The Brussels-Capital Region has selected Engie Vianeo, the electric mobility division of French energy group Engie, to deploy 835 public charging stations across all 19 municipalities of the Belgian capital. The contract will deliver 1,640 individual charge points over the next two years, with power levels between 7.4 kW and 11 kW suited to daily urban charging needs.
Lamppost Integration and Data-Driven Placement
Of the total deployment, 805 stations will each feature two charge points, while 30 will be single-outlet units integrated directly into existing street lighting infrastructure. The lamppost-mounted chargers represent a notable design choice for a dense urban environment where kerb space and visual clutter are persistent constraints.
Station locations were determined through a collaboration between the Vrije Universiteit Brussel (VUB) and Bruxelles Environnement, the regional public administration responsible for environmental policy. The placement methodology aimed to align the network with actual mobility patterns of residents across the full geographic spread of the region, rather than concentrating chargers in high-traffic commercial areas alone.
Engie Vianeo’s Growing Belgian Footprint
The Brussels contract extends Engie Vianeo’s presence into the last of Belgium’s three regions. In 2022, the operator secured a concession in Flanders covering the provinces of Antwerp, Limburg and West Flanders, with a scope of 2,800 stations and 5,600 charge points. The company has also won contracts in Wallonia, where it recently inaugurated two 300 kW ultra-fast chargers in Coo providing four charge points for long-distance drivers.
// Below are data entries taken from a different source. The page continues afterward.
lemma inner_eq (rs : List Int) (hs : List.Pairwise (fun a b => a ≤ b) rs) :
    ∀ (ms : List Int) (memo : PySem.Dict Int Int) (w : Int) (prev : Option Int),
    GoodMemo rs memo →
    (∀ p, prev = some p → (memo.get? p).isSome) →
    GoodMemo rs (chooseFlaskInner rs memo w prev ms).1 ∧
    (chooseFlaskInner rs memo w prev ms).2 = altWaste rs (altPrefix rs) w (pidx rs prev) ms := by
  intro ms
  induction ms with
  | nil => intro memo w prev hg _; exact ⟨hg, rfl⟩
  | cons mark rest ih =>
    intro memo w prev hg hp
    simp only [chooseFlaskInner]
    set memo' := if (memo.get? mark).isNone
      then memo.insert mark ((PySem.List.bisectRight rs mark : Nat) : Int)
      else memo with hmemo'
    have hg' : GoodMemo rs memo' := by
      rw [hmemo']
      split
      · intro k v hkv
        by_cases hk : k = mark
        · subst hk; rw [PySem.Dict.get?_insert_self] at hkv; injection hkv with h; omega
        · rw [PySem.Dict.get?_insert_of_ne _ _ hk] at hkv; exact hg k v hkv
      · exact hg
    have hmark : memo'.get? mark = some ((PySem.List.bisectRight rs mark : Nat) : Int) := by
      rw [hmemo']
      cases hcase : memo.get? mark with
      | none => simp [hcase, PySem.Dict.get?_insert_self]
      | some v => simp [hcase, hg mark v hcase]
    have hidx : (memo'.get? mark).getD 0 = ((PySem.List.bisectRight rs mark : Nat) : Int) := by
      rw [hmark]; rfl
    have hbound := (PySem.List.bisectRight_spec rs mark hs).1
    have step : ∀ (lastN : Nat), lastN ≤ rs.length →
        GoodMemo rs (chooseFlaskInner rs memo'
          ((PySem.List.pyRange (lastN : Int) ((PySem.List.bisectRight rs mark : Nat) : Int)).foldl
            (fun w d => w + (mark - (PySem.List.pyGet? rs d).getD 0)) w)
          (some mark) rest).1 ∧
        (chooseFlaskInner rs memo'
          ((PySem.List.pyRange (lastN : Int) ((PySem.List.bisectRight rs mark : Nat) : Int)).foldl
            (fun w d => w + (mark - (PySem.List.pyGet? rs d).getD 0)) w)
          (some mark) rest).2 = altWaste rs (altPrefix rs) w lastN (mark :: rest) := by
      intro lastN hN
      have hih := ih memo'
        ((PySem.List.pyRange (lastN : Int) ((PySem.List.bisectRight rs mark : Nat) : Int)).foldl
          (fun w d => w + (mark - (PySem.List.pyGet? rs d).getD 0)) w) (some mark) hg'
        (by intro p hps; injection hps with h; subst h; rw [hmark]; rfl)
      refine ⟨hih.1, ?_⟩
      rw [hih.2]
      simp only [altWaste, pidx]
      rw [sumseg_if rs mark w lastN (PySem.List.bisectRight rs mark) hN hbound]
      rw [pre_getD rs (PySem.List.bisectRight rs mark) hbound, pre_getD rs lastN hN]
    cases prev with
    | none =>
      have := step 0 (by omega)
      simpa [pidx, hidx] using this
    | some p =>
      have hsome := hp p rfl
      cases hcase : memo.get? p with
      | none => rw [hcase] at hsome; simp at hsome
      | some v =>
        have hv : memo'.get? p = some v := by
          rw [hmemo']; split
          · by_cases hpm : p = mark
            · subst hpm
              rename_i hnone
              rw [hcase] at hnone; simp at hnone
            · rw [PySem.Dict.get?_insert_of_ne _ _ hpm]; exact hcase
          · exact hcase
        have hvv : v = ((PySem.List.bisectRight rs p : Nat) : Int) := hg p v hcase
        have hpb : PySem.List.bisectRight rs p ≤ rs.length := (PySem.List.bisectRight_spec rs p hs).1
        have := step (PySem.List.bisectRight rs p) hpb
        simp only [hidx, hv, hvv, Option.getD_some]
        simpa [pidx] using this
theorem pv_stable_sort_buckets {α κ : Type} [LinearOrder κ] [BEq κ] [LawfulBEq κ]
    (xs : List α) (key : α → κ) :
    PySem.List.sorted xs key false
      = (PySem.List.sorted (PySem.Set.ofList (xs.map key)) (fun c => c) false).flatMap
          (fun c => xs.filter (fun x => decide (key x = c))) := by
  induction xs using List.reverseRecOn with
  | nil => rfl
  | append_singleton xs x ih =>
      set k := key x with hkdef
      set f : κ → List α := fun c => xs.filter (fun y => decide (key y = c)) with hf
      set T := PySem.List.sorted (PySem.Set.ofList ((xs ++ [x]).map key)) (fun c => c) false with hTdef
      have hmapapp : (xs ++ [x]).map key = xs.map key ++ [k] := by
        simp
        exact hkdef.symm
      have hmemT : k ∈ T := by
        rw [hTdef, PySem.List.mem_sorted, PySem.Set.mem_ofList, hmapapp]
        simp
      obtain ⟨TL, TR, hT⟩ := List.append_of_mem hmemT
      have hpwT : T.Pairwise (· < ·) := PySem.List.sorted_ofList_pairwise_lt _
      rw [hT] at hpwT
      have hTLk : ∀ y ∈ TL, y < k := by
        intro y hy
        exact (List.pairwise_append.mp hpwT).2.2 y hy k (by simp)
      have hTRk : ∀ y ∈ TR, k < y := by
        intro y hy
        exact (List.pairwise_cons.mp (List.pairwise_append.mp hpwT).2.1).1 y hy
      -- membership of T's pieces
      have hmemT' : ∀ a, a ∈ TL ++ k :: TR ↔ a ∈ xs.map key ∨ a = k := by
        intro a
        rw [← hT, hTdef, PySem.List.mem_sorted, PySem.Set.mem_ofList, hmapapp]
        simp
      -- LHS: insertion into the sorted prefix
      have hL : PySem.List.sorted (xs ++ [x]) key false
          = PySem.List.insertBy (fun a b => decide (key a < key b)) x
              (PySem.List.sorted xs key false) := by
        rw [PySem.List.sorted_eq_foldl_insertBy, PySem.List.sorted_eq_foldl_insertBy,
          List.foldl_append]
        rfl
      -- common shape of the sorted prefix: TL-buckets ++ f k ++ TR-buckets
      have hmid : PySem.List.sorted xs key false
          = TL.flatMap f ++ (f k ++ TR.flatMap f) := by
        by_cases hk : k ∈ xs.map key
        · have hS : PySem.Set.ofList (xs.map key) = PySem.Set.ofList ((xs ++ [x]).map key) := by
            rw [hmapapp]
            have h1 : PySem.Set.ofList (xs.map key ++ [k])
                = PySem.Set.add (PySem.Set.ofList (xs.map key)) k := by
              unfold PySem.Set.ofList
              rw [List.foldl_append]
              rfl
            have h2 : (PySem.Set.ofList (xs.map key)).contains k = true :=
              List.elem_eq_true_of_mem ((PySem.Set.mem_ofList _ _).mpr hk)
            rw [h1]
            unfold PySem.Set.add
            rw [if_pos h2]
          rw [ih, hS, ← hTdef, hT]
          simp
        · have hfk : f k = [] := by
            rw [hf]
            simp only [List.filter_eq_nil_iff]
            intro y hy hkey
            exact hk (by simpa using ⟨y, hy, by simpa using hkey⟩)
          have hnodupT : (TL ++ k :: TR).Nodup := hpwT.nodup
          have hS2 : PySem.List.sorted (PySem.Set.ofList (xs.map key)) (fun c => c) false
              = TL ++ TR := by
            apply PySem.List.sorted_eq_of_perm_of_pairwise_lt
            · rw [List.perm_ext_iff_of_nodup
                (hnodupT.sublist (List.Sublist.append_left (List.sublist_cons_self k TR) TL))
                (PySem.Set.nodup_ofList _)]
              intro a
              rw [PySem.Set.mem_ofList]
              constructor
              · intro ha
                rcases List.mem_append.mp ha with h1 | h1
                · rcases (hmemT' a).mp (by simp [h1]) with h2 | h2
                  · exact h2
                  · exact absurd (h2 ▸ hTLk a h1) (lt_irrefl k)
                · rcases (hmemT' a).mp (by simp [h1]) with h2 | h2
                  · exact h2
                  · exact absurd (h2 ▸ hTRk a h1) (lt_irrefl k)
              · intro ha
                rcases (hmemT' a).mpr (Or.inl ha) |> List.mem_append.mp with h1 | h1
                · exact List.mem_append.mpr (Or.inl h1)
                · rcases List.mem_cons.mp h1 with h2 | h2
                  · exact absurd (h2 ▸ ha) hk
                  · exact List.mem_append.mpr (Or.inr h2)
            · rw [List.pairwise_append]
              refine ⟨(List.pairwise_append.mp hpwT).1,
                (List.pairwise_cons.mp (List.pairwise_append.mp hpwT).2.1).2, ?_⟩
              intro a ha b hb
              exact lt_trans (hTLk a ha) (hTRk b hb)
          rw [ih, hS2, hfk]
          simp
      -- skip over the ≤ k part, land in front of the > k part
      have hkey_TLf : ∀ y ∈ TL.flatMap f ++ f k, (decide (key x < key y)) = false := by
        intro y hy
        rcases List.mem_append.mp hy with h1 | h1
        · obtain ⟨c, hc, hyc⟩ := List.mem_flatMap.mp h1
          have : key y = c := by
            have := List.of_mem_filter hyc
            simpa using this
          simp only [decide_eq_false_iff_not, not_lt, ← hkdef, this]
          exact le_of_lt (hTLk c hc)
        · have : key y = k := by
            have := List.of_mem_filter h1
            simpa using this
          simp [← hkdef, this]
      have hkey_TRf : ∀ y ∈ TR.flatMap f, (decide (key x < key y)) = true := by
        intro y hy
        obtain ⟨c, hc, hyc⟩ := List.mem_flatMap.mp hy
        have : key y = c := by
          have := List.of_mem_filter hyc
          simpa using this
        simp only [decide_eq_true_eq, ← hkdef, this]
        exact hTRk c hc
      -- finish
      rw [hL, hmid, ← List.append_assoc,
        pv_insertBy_skip _ _ _ _ hkey_TLf, pv_insertBy_all _ _ _ hkey_TRf]
      -- RHS
      rw [hT]
      have hfl : ∀ (L : List κ), (∀ c ∈ L, c ≠ k) →
          L.flatMap (fun c => (xs ++ [x]).filter (fun y => decide (key y = c))) = L.flatMap f := by
        intro L hL'
        apply List.flatMap_congr
        intro c hc
        rw [List.filter_append]
        have hxc : (decide (key x = c)) = false := by
          simp only [decide_eq_false_iff_not, ← hkdef]
          exact fun he => (hL' c hc) he.symm
        simp [hxc, hf]
      have hTLne : ∀ c ∈ TL, c ≠ k := fun c hc => ne_of_lt (hTLk c hc)
      have hTRne : ∀ c ∈ TR, c ≠ k := fun c hc => (ne_of_lt (hTRk c hc)).symm
      rw [List.flatMap_append, List.flatMap_cons, hfl TL hTLne, hfl TR hTRne]
      have hfk' : (xs ++ [x]).filter (fun y => decide (key y = k)) = f k ++ [x] := by
        rw [List.filter_append, hf]
        simp [← hkdef]
      rw [hfk']
      simp

theorem pv_items_pvDA (fs : List Char) :
    (pvDA fs).items = PySem.List.enumerate fs 0 := by
  induction fs using List.reverseRecOn with
  | nil => rfl
  | append_singleton t x ih =>
      have hstep : pvDA (t ++ [x]) = (pvDA t).insert (t.length : Int) x := by
        unfold pvDA
        rw [pv_enumerate_snoc, List.foldl_append]
        simp
      have hkeys : (pvDA t).keys = PySem.List.pyRange 0 (0 + (t.length : Int)) 1 := by
        unfold PySem.Dict.keys
        rw [ih, PySem.List.map_fst_enumerate]
      have hk : (pvDA t).contains (t.length : Int) = false := by
        rw [PySem.Dict.contains_eq_decide_mem_keys, hkeys]
        simp [PySem.List.mem_pyRange_one]
      rw [hstep, PySem.Dict.items_insert_of_not_contains _ _ hk, ih, pv_enumerate_snoc]
      simp

theorem pv_mk_getD_map (ps : List (Int × Char)) (h : (ps.map Prod.fst).Nodup) :
    (ps.map Prod.fst).map (fun k => (PySem.Dict.mk ps).getD k ' ') = ps.map Prod.snd := by
  induction ps with
  | nil => rfl
  | cons p rest ih =>
      obtain ⟨k, v⟩ := p
      simp only [List.map_cons, List.nodup_cons] at h ⊢
      refine List.cons_eq_cons.mpr ⟨?_, ?_⟩
      · simp [PySem.Dict.getD, PySem.Dict.get?_mk_cons]
      · rw [← ih h.2]
        apply List.map_congr_left
        intro k' hk'
        have hne : k ≠ k' := fun he => h.1 (he ▸ hk')
        simp [PySem.Dict.getD, PySem.Dict.get?_mk_cons, hne]

theorem pv_mk_filter (ps : List (Int × Char)) (h : (ps.map Prod.fst).Nodup) (c : Char) :
    (ps.map Prod.fst).filter (fun k => decide ((PySem.Dict.mk ps).getD k ' ' = c))
      = (ps.filter (fun p => decide (p.2 = c))).map Prod.fst := by
  induction ps with
  | nil => rfl
  | cons p rest ih =>
      obtain ⟨k, v⟩ := p
      simp only [List.map_cons, List.nodup_cons] at h
      simp only [List.map_cons, List.filter_cons]
      have hrest : (List.map Prod.fst rest).filter
          (fun k' => decide ((PySem.Dict.mk ((k, v) :: rest)).getD k' ' ' = c))
          = (List.map Prod.fst rest).filter
          (fun k' => decide ((PySem.Dict.mk rest).getD k' ' ' = c)) := by
        apply List.filter_congr
        intro k' hk'
        have hne : k ≠ k' := fun he => h.1 (he ▸ hk')
        simp [PySem.Dict.getD, PySem.Dict.get?_mk_cons, hne]
      have hhead : (decide ((PySem.Dict.mk ((k, v) :: rest)).getD k ' ' = c)) = decide (v = c) := by
        simp [PySem.Dict.getD, PySem.Dict.get?_mk_cons]
      rw [hhead, hrest, ih h.2]
      by_cases hv : v = c <;> simp [hv]

theorem pv_pvDB_snoc (t : List Char) (x : Char) :
    pvDB (t ++ [x]) = (pvDB t).insert x ((pvDB t).getD x [] ++ [(t.length : Int)]) := by
  unfold pvDB
  rw [pv_enumerate_snoc, List.foldl_append]
  simp [pv_setdefault_append]

theorem pv_keys_pvDB (fs : List Char) :
    (pvDB fs).keys = PySem.Set.ofList fs := by
  induction fs using List.reverseRecOn with
  | nil => rfl
  | append_singleton t x ih =>
      rw [pv_pvDB_snoc]
      have hof : PySem.Set.ofList (t ++ [x]) = PySem.Set.add (PySem.Set.ofList t) x := by
        unfold PySem.Set.ofList
        rw [List.foldl_append]
        rfl
      by_cases hc : x ∈ (pvDB t).keys
      · have h1 : (pvDB t).contains x = true := (PySem.Dict.contains_iff_mem_keys _ _).mpr hc
        rw [PySem.Dict.keys_insert_of_contains _ _ h1, ih, hof]
        have hmem : x ∈ PySem.Set.ofList t := ih ▸ hc
        have hx : x ∈ t := (PySem.Set.mem_ofList t x).mp hmem
        simp [PySem.Set.add, hx]
      · have h1 : (pvDB t).contains x = false := by
          rw [PySem.Dict.contains_eq_decide_mem_keys]; simp [hc]
        rw [PySem.Dict.keys_insert_of_not_contains _ _ h1, ih, hof]
        have hmem : x ∉ PySem.Set.ofList t := ih ▸ hc
        have hx : x ∉ t := fun hm => hmem ((PySem.Set.mem_ofList t x).mpr hm)
        simp [PySem.Set.add, hx]

theorem pv_getD_pvDB (fs : List Char) (c : Char) :
    (pvDB fs).getD c []
      = ((PySem.List.enumerate fs 0).filter (fun p => decide (p.2 = c))).map Prod.fst := by
  induction fs using List.reverseRecOn with
  | nil => rfl
  | append_singleton t x ih =>
      rw [pv_pvDB_snoc, pv_enumerate_snoc, List.filter_append,
        PySem.Dict.getD_insert]
      by_cases hx : c = x
      · subst hx
        simp [ih]
      · have : ¬ (x = c) := fun he => hx he.symm
        simp [hx, this, ih]

theorem pv_main (fs : List Char) :
    PySem.List.sorted (pvDA fs).keys (fun k => (pvDA fs).getD k ' ') false
      = (PySem.List.sorted (pvDB fs).keys (fun c => c) false).foldl
        (fun acc c => acc ++ (pvDB fs).getD c []) [] := by
  have hE : (pvDA fs).keys = (PySem.List.enumerate fs 0).map Prod.fst := by
    unfold PySem.Dict.keys
    rw [pv_items_pvDA]
  have hDA : pvDA fs = PySem.Dict.mk (PySem.List.enumerate fs 0) := by
    apply PySem.Dict.ext
    rw [pv_items_pvDA]
  have hnodup : ((PySem.List.enumerate fs 0).map Prod.fst).Nodup := by
    rw [PySem.List.map_fst_enumerate]
    exact PySem.List.nodup_pyRange_one _ _
  rw [PySem.List.foldl_append_eq_flatMap, List.nil_append, hE, hDA,
    pv_stable_sort_buckets, pv_mk_getD_map _ hnodup, PySem.List.map_snd_enumerate,
    pv_keys_pvDB]
  apply List.flatMap_congr
  intro c _
  rw [pv_mk_filter _ hnodup, pv_getD_pvDB]

-- ===== VERDICT (by name: the statement is the Claim_ definition above) =====
theorem get_reshuffle_spec : Claim_equal_get_reshuffle := by
  intro key _
  unfold Spec_get_reshuffle
  exact pv_main (key.toList.filter (fun c => !(pvForbidden.contains c)))
-- pv_equiv track=rewrite | github.com/refactory-lang/ai-coding-lang-bench | generated/minigit-python-mypy-7-v2/minigit.py | parse_commit
-- ===== SOURCE A (Python) =====
-- def parse_commit(content: str) -> tuple[str, str, str, list[tuple[str, str]]]:
--     """Parse commit content, return (parent, timestamp, message, files)."""
--     parent: str = "NONE"
--     timestamp: str = ""
--     message: str = ""
--     files: list[tuple[str, str]] = []
--     in_files: bool = False
--     for line in content.splitlines():
--         if in_files:
--             parts: list[str] = line.split(" ", 1)
--             if len(parts) == 2:
--                 files.append((parts[0], parts[1]))
--         elif line.startswith("parent: "):
--             parent = line[len("parent: "):]
--         elif line.startswith("timestamp: "):
--             timestamp = line[len("timestamp: "):]
--         elif line.startswith("message: "):
--             message = line[len("message: "):]
--         elif line == "files:":
--             in_files = True
--     return parent, timestamp, message, files
-- ===== SOURCE B (Python) =====
-- def parse_commit(content: str) -> tuple[str, str, str, list[tuple[str, str]]]:
--     """Parse commit content, return (parent, timestamp, message, files)."""
--     lines = content.splitlines()
--     try:
--         boundary = lines.index("files:")
--     except ValueError:
--         boundary = len(lines)
--     parent, timestamp, message = "NONE", "", ""
--     for line in lines[:boundary]:
--         if line.startswith("parent: "):
--             parent = line[len("parent: "):]
--         elif line.startswith("timestamp: "):
--             timestamp = line[len("timestamp: "):]
--         elif line.startswith("message: "):
--             message = line[len("message: "):]
--     files = [(p[0], p[1])
--              for p in (line.split(" ", 1) for line in lines[boundary + 1:])
--              if len(p) == 2]
--     return parent, timestamp, message, files
-- ===== Notes on version B (the rewrite author's own statement) =====
-- stated objective: simpler
-- what changed: Replaces the single stateful loop with an in_files flag by locating the first 'files:' line with list.index and then parsing the header slice and the files slice in two independent passes (the files pass a comprehension).
import Mathlib
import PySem

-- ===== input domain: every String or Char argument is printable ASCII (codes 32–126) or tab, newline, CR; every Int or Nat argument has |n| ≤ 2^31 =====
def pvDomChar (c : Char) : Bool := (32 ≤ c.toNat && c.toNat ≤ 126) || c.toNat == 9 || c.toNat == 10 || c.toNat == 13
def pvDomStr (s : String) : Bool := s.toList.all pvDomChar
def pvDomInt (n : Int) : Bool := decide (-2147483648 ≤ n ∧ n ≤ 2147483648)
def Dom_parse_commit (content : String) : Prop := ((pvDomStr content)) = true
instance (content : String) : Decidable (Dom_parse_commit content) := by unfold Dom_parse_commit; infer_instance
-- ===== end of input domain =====

-- B replaces A's single stateful loop (in_files flag) by locating the first "files:" line and
-- parsing the header slice and the files slice in two independent passes (objective: simpler).


-- ===== PORT A =====
-- the body of A's single for-loop over splitlines, state = (parent, timestamp, message, files, in_files)
def pvAStep (s : String × String × String × List (String × String) × Bool) (line : String) :
    String × String × String × List (String × String) × Bool :=
  let (parent, timestamp, message, files, in_files) := s
  if in_files then
    -- parts = line.split(" ", 1); if len(parts) == 2: files.append((parts[0], parts[1]))
    match PySem.Str.splitMax? line " " 1 with
    | some [a, b] => (parent, timestamp, message, files ++ [(a, b)], in_files)
    | _ => (parent, timestamp, message, files, in_files)
  else if PySem.Str.startswith line "parent: " then
    (PySem.Str.slice line (some 8) none, timestamp, message, files, in_files)
  else if PySem.Str.startswith line "timestamp: " then
    (parent, PySem.Str.slice line (some 11) none, message, files, in_files)
  else if PySem.Str.startswith line "message: " then
    (parent, timestamp, PySem.Str.slice line (some 9) none, files, in_files)
  else if line == "files:" then
    (parent, timestamp, message, files, true)
  else (parent, timestamp, message, files, in_files)

def parse_commit (content : String) : String × String × String × (List (String × String)) :=
  let st := (PySem.Str.splitlines content).foldl pvAStep ("NONE", "", "", [], false)
  (st.1, st.2.1, st.2.2.1, st.2.2.2.1)

-- ===== PORT B =====
-- header pass: last matching prefix wins, state = (parent, timestamp, message)
def pvHeaderStep (s : String × String × String) (line : String) : String × String × String :=
  if PySem.Str.startswith line "parent: " then
    (PySem.Str.slice line (some 8) none, s.2.1, s.2.2)
  else if PySem.Str.startswith line "timestamp: " then
    (s.1, PySem.Str.slice line (some 11) none, s.2.2)
  else if PySem.Str.startswith line "message: " then
    (s.1, s.2.1, PySem.Str.slice line (some 9) none)
  else s

-- the comprehension's filter+map: a pair iff line.split(" ", 1) has exactly two parts
def pvFileEntry (line : String) : Option (String × String) :=
  match PySem.Str.splitMax? line " " 1 with
  | some [a, b] => some (a, b)
  | _ => none

def parse_commit_alt (content : String) : String × String × String × (List (String × String)) :=
  let lines := PySem.Str.splitlines content
  let boundary := (PySem.List.index? lines "files:").getD lines.length
  let hdr := (lines.take boundary).foldl pvHeaderStep ("NONE", "", "")
  let files := (lines.drop (boundary + 1)).filterMap pvFileEntry
  (hdr.1, hdr.2.1, hdr.2.2, files)

-- ===== PRECONDITION & SPEC =====
def Spec_parse_commit (content : String) (out : String × String × String × (List (String × String))) : Prop := out = parse_commit_alt content
instance (content : String) (out : String × String × String × (List (String × String))) : Decidable (Spec_parse_commit content out) := by unfold Spec_parse_commit; infer_instance

-- ===== CLAIM (what is proved, stated in full; the proofs are below) =====
def Claim_equal_parse_commit : Prop := ∀ (content : String), Dom_parse_commit content → Spec_parse_commit content (parse_commit content)

-- ===== LEMMAS AND PROOFS =====

-- once in_files is set, A only ever appends the two-part splits: the files-mode fold is a filterMap
lemma pvFilesFold (lines : List String) (p t m : String) (fs : List (String × String)) :
    lines.foldl pvAStep (p, t, m, fs, true)
      = (p, t, m, fs ++ lines.filterMap pvFileEntry, true) := by
  induction lines generalizing fs with
  | nil => simp
  | cons l ls ih =>
      have hstep : pvAStep (p, t, m, fs, true) l
          = (p, t, m, fs ++ (pvFileEntry l).toList, true) := by
        unfold pvAStep pvFileEntry
        rcases h : PySem.Str.splitMax? l " " 1 with _ | xs
        · simp
        · rcases xs with _ | ⟨a, _ | ⟨b, _ | _⟩⟩ <;> simp
      simp only [List.foldl_cons, hstep, ih, List.filterMap_cons]
      cases pvFileEntry l <;> simp

-- before the first "files:" line, A's loop body acts exactly as B's header pass
lemma pvHeaderFold (lines : List String) (hnf : "files:" ∉ lines) (p t m : String)
    (fs : List (String × String)) :
    lines.foldl pvAStep (p, t, m, fs, false)
      = ((lines.foldl pvHeaderStep (p, t, m)).1,
         (lines.foldl pvHeaderStep (p, t, m)).2.1,
         (lines.foldl pvHeaderStep (p, t, m)).2.2, fs, false) := by
  induction lines generalizing p t m with
  | nil => simp
  | cons l ls ih =>
      have hl : l ≠ "files:" := fun h => hnf (h ▸ List.mem_cons_self)
      have hls : "files:" ∉ ls := fun h => hnf (List.mem_cons_of_mem _ h)
      have hstep : pvAStep (p, t, m, fs, false) l
          = ((pvHeaderStep (p, t, m) l).1, (pvHeaderStep (p, t, m) l).2.1,
             (pvHeaderStep (p, t, m) l).2.2, fs, false) := by
        unfold pvAStep pvHeaderStep
        split_ifs with h1 h2 h3 h4 <;> simp_all
      simp only [List.foldl_cons, hstep]
      rcases hp : pvHeaderStep (p, t, m) l with ⟨p', t', m'⟩
      exact ih hls p' t' m'

-- ===== VERDICT (by name: the statement is the Claim_ definition above) =====
theorem parse_commit_spec : Claim_equal_parse_commit := by
  intro content _
  show parse_commit content = parse_commit_alt content
  unfold parse_commit parse_commit_alt
  rcases h : PySem.List.index? (PySem.Str.splitlines content) "files:" with _ | k
  · -- no "files:" line: header fold covers everything, files stays []
    have hnf : "files:" ∉ PySem.Str.splitlines content :=
      (PySem.List.index?_eq_none_iff _ _).mp h
    simp only [h, Option.getD_none, List.take_length,
      pvHeaderFold _ hnf "NONE" "" "" []]
    have hd : (PySem.Str.splitlines content).drop ((PySem.Str.splitlines content).length + 1)
        = [] := List.drop_eq_nil_of_le (by omega)
    simp [hd]
  · -- lines = pre ++ "files:" :: suf with "files:" ∉ pre, k = pre.length
    obtain ⟨pre, suf, hsplit, hlen, hnf⟩ :=
      (PySem.List.index?_eq_some_iff _ _ _).mp h
    have hflip : ∀ p t m : String,
        pvAStep (p, t, m, ([] : List (String × String)), false) "files:"
          = (p, t, m, [], true) := by
      have e1 : PySem.Chars.startswith ['f','i','l','e','s',':'] ['p','a','r','e','n','t',':',' '] = false := by decide
      have e2 : PySem.Chars.startswith ['f','i','l','e','s',':'] ['t','i','m','e','s','t','a','m','p',':',' '] = false := by decide
      have e3 : PySem.Chars.startswith ['f','i','l','e','s',':'] ['m','e','s','s','a','g','e',':',' '] = false := by decide
      intro p t m; unfold pvAStep; simp [e1, e2, e3]
    have hA : (PySem.Str.splitlines content).foldl pvAStep ("NONE", "", "", [], false)
        = ((pre.foldl pvHeaderStep ("NONE", "", "")).1,
           (pre.foldl pvHeaderStep ("NONE", "", "")).2.1,
           (pre.foldl pvHeaderStep ("NONE", "", "")).2.2,
           suf.filterMap pvFileEntry, true) := by
      rw [hsplit, List.foldl_append, pvHeaderFold pre hnf, List.foldl_cons, hflip,
        pvFilesFold]
      simp
    have htake : (PySem.Str.splitlines content).take k = pre := by
      rw [hsplit, ← hlen, List.take_left]
    have hdrop : (PySem.Str.splitlines content).drop (k + 1) = suf := by
      rw [hsplit, ← hlen]
      have : pre ++ "files:" :: suf = (pre ++ ["files:"]) ++ suf := by simp
      rw [this, show pre.length + 1 = (pre ++ ["files:"]).length by simp,
        List.drop_left]
    simp only [h, Option.getD_some, htake, hdrop, hA]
Engie Vianeo’s Belgian network now exceeds 6,000 charge points, part of a broader European footprint of more than 10,000. Earlier in 2024, the operator partnered with BICS to embed IoT connectivity into its charging infrastructure, enabling remote maintenance and real-time operational analytics across its expanding network. The company’s stated target is to reach 25,000 charge points across Europe by 2030, including 1,000 dedicated to heavy-duty vehicles.
Brussels’ Broader Push Toward 22,000 Charge Points
The Engie Vianeo award sits within a larger regional electrification programme. Under the Electrify.brussels initiative, the Brussels-Capital Region has committed to deploying 22,000 publicly accessible charge points by 2035. Of these, 11,000 are to be installed on public roads under the coordination of Sibelga, the regional grid operator, through its ChargyClick programme. A further 11,000 are planned for semi-public locations by other operators.
As of mid-March 2026, the region reported approximately 10,731 publicly accessible charge points already operational. Other operators active in the Brussels market include TotalEnergies, which installed 452 charge points in the region in 2024 and in early 2026 launched a joint investment platform with Tikehau Capital to accelerate public charging rollouts across Belgium and the Netherlands. EnergyVision, selected by Sibelga for the ChargyClick programme, installed more than 1,230 charge points in 2023.
The competitive landscape in Brussels reflects a wider trend in Benelux EV charging markets, where above-average adoption rates and proactive city governments are drawing substantial infrastructure investment from both energy incumbents and financial partners.
Regulatory Drivers and Urban Transition Timeline
Brussels’ charging ambitions are underpinned by tightening emissions regulations. The region’s low-emission zone, introduced in 2018, is scheduled to ban diesel vehicles by 2030 and petrol and LPG vehicles by 2035. As of 2025, all Brussels public authority fleet purchases must be zero-emission. These deadlines are accelerating demand for accessible public charging, particularly for residents without private parking, which is a large share of the population in a capital defined by dense apartment living.
The region has also mandated minimum charging infrastructure ratios for commercial car parks, with requirements escalating through 2030 and 2035. The regional government has projected that the additional electricity demand from full fleet electrification would increase distribution network load by roughly 20% by 2035, a figure that Sibelga has indicated is within its planned investment capacity.
Brussels’ broader smart city ambitions, including its city-wide smart street lighting system managed in partnership with Engie, provide additional infrastructure synergies for the integration of EV charging into public lighting assets.